==== INPUT ====

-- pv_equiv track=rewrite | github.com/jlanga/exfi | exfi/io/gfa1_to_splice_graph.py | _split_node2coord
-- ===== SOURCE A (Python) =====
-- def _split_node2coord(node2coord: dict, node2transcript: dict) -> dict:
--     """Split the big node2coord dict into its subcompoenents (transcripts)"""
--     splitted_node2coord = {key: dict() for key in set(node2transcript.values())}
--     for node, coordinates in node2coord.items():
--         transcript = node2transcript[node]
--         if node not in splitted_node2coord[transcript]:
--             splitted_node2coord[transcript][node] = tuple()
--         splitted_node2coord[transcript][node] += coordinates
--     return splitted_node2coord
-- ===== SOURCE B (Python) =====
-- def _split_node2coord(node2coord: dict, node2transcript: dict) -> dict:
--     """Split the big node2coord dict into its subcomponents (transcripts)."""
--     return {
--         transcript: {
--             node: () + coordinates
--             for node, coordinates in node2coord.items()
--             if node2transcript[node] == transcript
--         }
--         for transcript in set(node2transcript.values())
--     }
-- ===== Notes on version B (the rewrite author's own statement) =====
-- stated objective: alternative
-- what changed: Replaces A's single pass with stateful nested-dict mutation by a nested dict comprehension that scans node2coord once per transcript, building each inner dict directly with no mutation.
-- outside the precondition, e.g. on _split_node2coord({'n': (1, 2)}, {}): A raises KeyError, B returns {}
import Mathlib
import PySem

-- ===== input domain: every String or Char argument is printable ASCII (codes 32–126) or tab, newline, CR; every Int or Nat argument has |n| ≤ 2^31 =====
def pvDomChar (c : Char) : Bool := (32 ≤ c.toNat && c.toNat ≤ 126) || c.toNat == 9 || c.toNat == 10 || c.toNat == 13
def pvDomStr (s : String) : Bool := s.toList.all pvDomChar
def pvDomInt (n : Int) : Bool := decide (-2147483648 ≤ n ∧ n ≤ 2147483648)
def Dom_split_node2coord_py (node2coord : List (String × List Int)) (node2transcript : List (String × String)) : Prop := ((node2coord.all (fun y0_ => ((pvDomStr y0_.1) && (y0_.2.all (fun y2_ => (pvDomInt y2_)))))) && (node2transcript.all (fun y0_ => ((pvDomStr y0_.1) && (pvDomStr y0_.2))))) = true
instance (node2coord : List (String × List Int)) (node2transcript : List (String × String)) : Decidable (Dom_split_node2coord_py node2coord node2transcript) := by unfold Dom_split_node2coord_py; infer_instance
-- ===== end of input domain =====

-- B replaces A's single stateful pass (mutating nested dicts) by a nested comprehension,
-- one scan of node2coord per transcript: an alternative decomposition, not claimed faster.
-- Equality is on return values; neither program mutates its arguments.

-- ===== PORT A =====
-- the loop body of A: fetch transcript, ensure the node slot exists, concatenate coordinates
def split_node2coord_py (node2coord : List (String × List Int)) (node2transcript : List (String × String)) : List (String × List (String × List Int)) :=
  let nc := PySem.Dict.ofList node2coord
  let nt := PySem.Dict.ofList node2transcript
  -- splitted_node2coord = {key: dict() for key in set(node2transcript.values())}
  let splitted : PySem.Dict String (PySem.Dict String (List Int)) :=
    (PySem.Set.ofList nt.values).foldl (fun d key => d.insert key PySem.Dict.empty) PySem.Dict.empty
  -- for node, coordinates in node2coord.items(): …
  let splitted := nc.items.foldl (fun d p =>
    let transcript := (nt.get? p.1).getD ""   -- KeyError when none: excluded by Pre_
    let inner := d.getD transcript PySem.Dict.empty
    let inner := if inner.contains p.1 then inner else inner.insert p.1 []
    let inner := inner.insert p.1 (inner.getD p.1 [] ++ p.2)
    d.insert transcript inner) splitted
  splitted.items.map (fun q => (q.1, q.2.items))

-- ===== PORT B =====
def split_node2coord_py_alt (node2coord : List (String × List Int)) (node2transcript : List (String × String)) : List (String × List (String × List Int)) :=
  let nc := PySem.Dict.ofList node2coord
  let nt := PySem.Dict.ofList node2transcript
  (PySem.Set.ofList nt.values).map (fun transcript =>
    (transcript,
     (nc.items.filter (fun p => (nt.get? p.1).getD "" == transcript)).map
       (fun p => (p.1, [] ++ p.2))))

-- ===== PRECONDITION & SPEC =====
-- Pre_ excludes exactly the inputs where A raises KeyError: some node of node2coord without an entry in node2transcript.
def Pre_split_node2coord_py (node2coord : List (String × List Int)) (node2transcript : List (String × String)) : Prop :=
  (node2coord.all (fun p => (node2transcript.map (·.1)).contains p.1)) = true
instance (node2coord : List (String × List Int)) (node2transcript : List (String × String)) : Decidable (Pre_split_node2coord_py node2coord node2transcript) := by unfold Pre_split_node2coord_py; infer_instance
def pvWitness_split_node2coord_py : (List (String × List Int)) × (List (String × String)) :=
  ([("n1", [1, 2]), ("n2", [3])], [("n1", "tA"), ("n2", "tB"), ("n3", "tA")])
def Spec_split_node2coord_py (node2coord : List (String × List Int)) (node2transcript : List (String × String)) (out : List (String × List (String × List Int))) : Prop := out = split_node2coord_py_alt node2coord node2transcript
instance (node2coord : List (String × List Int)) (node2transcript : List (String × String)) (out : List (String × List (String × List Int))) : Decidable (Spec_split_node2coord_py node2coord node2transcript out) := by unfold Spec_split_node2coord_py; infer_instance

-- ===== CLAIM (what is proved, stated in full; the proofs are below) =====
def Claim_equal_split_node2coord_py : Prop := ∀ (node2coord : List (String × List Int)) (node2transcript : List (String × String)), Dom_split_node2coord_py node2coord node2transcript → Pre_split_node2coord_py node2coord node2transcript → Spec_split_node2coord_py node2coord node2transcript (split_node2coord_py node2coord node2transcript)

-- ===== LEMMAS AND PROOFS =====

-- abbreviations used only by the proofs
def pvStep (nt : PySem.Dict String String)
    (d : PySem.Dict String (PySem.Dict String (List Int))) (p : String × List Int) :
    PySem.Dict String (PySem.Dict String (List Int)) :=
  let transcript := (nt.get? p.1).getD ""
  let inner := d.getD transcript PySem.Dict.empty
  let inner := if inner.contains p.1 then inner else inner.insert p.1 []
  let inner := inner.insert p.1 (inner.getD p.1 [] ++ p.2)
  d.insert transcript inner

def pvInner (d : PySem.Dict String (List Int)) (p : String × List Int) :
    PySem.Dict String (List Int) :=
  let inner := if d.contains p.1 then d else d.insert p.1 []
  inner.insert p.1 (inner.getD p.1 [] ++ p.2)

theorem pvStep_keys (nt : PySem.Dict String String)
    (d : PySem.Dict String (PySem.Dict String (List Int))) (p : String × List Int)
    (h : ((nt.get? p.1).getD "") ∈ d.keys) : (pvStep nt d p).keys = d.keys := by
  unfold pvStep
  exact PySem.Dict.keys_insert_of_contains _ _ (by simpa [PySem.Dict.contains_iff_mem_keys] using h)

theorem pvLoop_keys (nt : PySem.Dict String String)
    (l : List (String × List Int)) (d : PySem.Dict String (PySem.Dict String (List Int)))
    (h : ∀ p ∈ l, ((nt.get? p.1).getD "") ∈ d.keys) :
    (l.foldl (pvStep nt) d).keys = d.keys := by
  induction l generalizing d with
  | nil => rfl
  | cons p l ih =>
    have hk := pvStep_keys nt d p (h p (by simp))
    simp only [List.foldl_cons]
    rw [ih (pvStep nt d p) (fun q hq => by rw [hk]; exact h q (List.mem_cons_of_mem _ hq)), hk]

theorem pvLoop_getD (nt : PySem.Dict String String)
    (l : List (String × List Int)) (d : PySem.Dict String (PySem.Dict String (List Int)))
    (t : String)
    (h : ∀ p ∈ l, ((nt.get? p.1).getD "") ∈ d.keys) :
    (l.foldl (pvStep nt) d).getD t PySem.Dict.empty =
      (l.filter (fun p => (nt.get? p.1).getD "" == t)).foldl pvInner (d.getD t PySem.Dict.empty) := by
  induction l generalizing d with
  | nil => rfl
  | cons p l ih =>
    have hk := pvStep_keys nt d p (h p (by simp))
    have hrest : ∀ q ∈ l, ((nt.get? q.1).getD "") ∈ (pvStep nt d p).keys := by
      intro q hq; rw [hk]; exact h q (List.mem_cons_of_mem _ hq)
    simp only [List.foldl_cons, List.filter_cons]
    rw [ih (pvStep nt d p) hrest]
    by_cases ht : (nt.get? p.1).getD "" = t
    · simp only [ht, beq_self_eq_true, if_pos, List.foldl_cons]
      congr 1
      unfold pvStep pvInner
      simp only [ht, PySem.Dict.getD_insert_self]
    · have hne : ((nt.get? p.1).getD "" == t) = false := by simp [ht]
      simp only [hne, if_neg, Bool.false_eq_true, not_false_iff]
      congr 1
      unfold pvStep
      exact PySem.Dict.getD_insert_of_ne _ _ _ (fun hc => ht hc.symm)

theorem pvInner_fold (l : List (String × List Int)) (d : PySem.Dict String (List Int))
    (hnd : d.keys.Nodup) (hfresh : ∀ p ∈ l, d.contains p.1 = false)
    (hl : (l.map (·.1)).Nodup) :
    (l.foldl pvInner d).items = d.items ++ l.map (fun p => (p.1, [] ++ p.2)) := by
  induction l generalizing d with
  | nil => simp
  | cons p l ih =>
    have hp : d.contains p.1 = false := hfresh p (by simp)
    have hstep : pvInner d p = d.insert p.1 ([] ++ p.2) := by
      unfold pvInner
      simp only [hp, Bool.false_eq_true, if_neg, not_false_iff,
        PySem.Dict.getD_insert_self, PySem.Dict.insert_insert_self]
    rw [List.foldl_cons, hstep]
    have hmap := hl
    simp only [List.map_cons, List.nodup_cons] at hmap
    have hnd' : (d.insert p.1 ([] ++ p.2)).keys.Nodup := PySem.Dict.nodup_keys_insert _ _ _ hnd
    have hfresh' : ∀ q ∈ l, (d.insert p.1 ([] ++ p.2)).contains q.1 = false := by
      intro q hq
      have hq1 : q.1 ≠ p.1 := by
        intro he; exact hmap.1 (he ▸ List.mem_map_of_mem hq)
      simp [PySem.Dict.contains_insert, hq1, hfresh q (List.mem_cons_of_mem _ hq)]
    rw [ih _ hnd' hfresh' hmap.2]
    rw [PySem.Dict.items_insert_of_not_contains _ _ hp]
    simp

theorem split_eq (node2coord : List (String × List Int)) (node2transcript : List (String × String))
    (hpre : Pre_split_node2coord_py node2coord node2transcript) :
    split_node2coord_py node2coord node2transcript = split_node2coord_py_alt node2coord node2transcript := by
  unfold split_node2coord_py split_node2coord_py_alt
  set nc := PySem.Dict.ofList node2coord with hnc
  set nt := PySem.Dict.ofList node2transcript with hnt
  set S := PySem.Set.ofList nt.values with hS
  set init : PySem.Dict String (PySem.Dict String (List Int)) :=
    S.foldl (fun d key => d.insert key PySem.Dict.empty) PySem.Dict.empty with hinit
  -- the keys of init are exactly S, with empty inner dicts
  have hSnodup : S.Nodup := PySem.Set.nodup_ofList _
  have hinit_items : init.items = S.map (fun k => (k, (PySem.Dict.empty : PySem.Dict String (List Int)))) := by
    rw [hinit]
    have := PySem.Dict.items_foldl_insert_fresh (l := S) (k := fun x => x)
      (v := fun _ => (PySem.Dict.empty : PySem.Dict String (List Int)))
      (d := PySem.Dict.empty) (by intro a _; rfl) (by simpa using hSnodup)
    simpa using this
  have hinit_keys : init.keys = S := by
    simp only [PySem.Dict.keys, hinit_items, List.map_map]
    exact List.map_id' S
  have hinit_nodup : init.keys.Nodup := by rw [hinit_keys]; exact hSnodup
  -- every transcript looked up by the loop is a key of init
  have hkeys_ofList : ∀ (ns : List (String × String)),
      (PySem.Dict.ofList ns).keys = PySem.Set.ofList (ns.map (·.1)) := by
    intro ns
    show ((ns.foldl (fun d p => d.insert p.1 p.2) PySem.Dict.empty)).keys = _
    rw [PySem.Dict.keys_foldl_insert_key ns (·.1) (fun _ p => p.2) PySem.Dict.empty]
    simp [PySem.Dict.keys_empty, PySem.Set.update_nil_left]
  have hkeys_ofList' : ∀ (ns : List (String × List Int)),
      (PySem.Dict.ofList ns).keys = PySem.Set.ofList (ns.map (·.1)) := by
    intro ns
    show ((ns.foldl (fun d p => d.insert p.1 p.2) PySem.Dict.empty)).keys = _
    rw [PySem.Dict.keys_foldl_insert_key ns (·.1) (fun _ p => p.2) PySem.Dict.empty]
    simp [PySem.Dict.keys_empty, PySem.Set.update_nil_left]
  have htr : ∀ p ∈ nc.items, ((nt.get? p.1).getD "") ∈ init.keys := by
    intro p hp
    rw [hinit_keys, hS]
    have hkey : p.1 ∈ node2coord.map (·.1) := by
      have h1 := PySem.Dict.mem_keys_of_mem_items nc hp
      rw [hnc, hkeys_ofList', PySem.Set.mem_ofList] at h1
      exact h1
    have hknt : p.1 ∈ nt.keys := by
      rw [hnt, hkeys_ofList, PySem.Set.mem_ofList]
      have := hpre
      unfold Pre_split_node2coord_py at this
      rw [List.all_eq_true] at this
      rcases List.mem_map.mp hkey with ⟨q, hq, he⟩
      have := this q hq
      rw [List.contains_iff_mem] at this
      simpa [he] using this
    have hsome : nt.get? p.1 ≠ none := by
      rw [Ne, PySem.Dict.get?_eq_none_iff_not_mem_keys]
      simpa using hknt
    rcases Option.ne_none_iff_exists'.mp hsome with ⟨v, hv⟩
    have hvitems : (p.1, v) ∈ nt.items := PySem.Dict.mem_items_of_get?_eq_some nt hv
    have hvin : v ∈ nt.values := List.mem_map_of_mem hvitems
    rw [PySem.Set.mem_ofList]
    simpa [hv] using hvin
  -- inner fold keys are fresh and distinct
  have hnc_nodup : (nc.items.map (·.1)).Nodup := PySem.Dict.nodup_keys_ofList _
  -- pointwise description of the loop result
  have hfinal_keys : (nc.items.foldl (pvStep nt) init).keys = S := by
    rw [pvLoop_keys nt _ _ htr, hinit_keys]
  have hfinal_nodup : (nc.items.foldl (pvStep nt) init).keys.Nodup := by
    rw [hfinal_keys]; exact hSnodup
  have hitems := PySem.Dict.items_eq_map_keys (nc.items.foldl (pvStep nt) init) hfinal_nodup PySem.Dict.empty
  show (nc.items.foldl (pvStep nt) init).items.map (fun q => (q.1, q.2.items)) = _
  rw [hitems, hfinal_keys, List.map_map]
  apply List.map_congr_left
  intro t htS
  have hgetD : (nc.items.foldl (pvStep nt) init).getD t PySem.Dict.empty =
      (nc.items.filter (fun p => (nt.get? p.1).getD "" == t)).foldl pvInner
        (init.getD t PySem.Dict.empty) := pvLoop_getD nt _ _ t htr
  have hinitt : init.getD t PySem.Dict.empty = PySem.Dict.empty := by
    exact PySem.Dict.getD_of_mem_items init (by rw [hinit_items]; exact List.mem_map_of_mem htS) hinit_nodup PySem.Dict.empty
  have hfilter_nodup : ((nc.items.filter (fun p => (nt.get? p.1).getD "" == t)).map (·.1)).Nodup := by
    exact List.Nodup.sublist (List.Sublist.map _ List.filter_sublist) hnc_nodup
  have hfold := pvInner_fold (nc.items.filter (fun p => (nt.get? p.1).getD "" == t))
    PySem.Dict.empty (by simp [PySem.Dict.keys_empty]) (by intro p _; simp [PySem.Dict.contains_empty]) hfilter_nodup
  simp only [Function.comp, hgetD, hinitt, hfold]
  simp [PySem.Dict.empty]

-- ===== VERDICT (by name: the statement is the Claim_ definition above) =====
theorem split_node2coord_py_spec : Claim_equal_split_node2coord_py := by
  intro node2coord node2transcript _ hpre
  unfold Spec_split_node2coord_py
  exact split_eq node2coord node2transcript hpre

====

THE TASK: Using the entries above, repeat only the lines from the one containing "have hvin : v" through the one containing "have hgetD : (nc.items.foldl", end lines included.

RESULT BELOW:
    have hvin : v ∈ nt.values := List.mem_map_of_mem hvitems
    rw [PySem.Set.mem_ofList]
    simpa [hv] using hvin
  -- inner fold keys are fresh and distinct
  have hnc_nodup : (nc.items.map (·.1)).Nodup := PySem.Dict.nodup_keys_ofList _
  -- pointwise description of the loop result
  have hfinal_keys : (nc.items.foldl (pvStep nt) init).keys = S := by
    rw [pvLoop_keys nt _ _ htr, hinit_keys]
  have hfinal_nodup : (nc.items.foldl (pvStep nt) init).keys.Nodup := by
    rw [hfinal_keys]; exact hSnodup
  have hitems := PySem.Dict.items_eq_map_keys (nc.items.foldl (pvStep nt) init) hfinal_nodup PySem.Dict.empty
  show (nc.items.foldl (pvStep nt) init).items.map (fun q => (q.1, q.2.items)) = _
  rw [hitems, hfinal_keys, List.map_map]
  apply List.map_congr_left
  intro t htS
  have hgetD : (nc.items.foldl (pvStep nt) init).getD t PySem.Dict.empty =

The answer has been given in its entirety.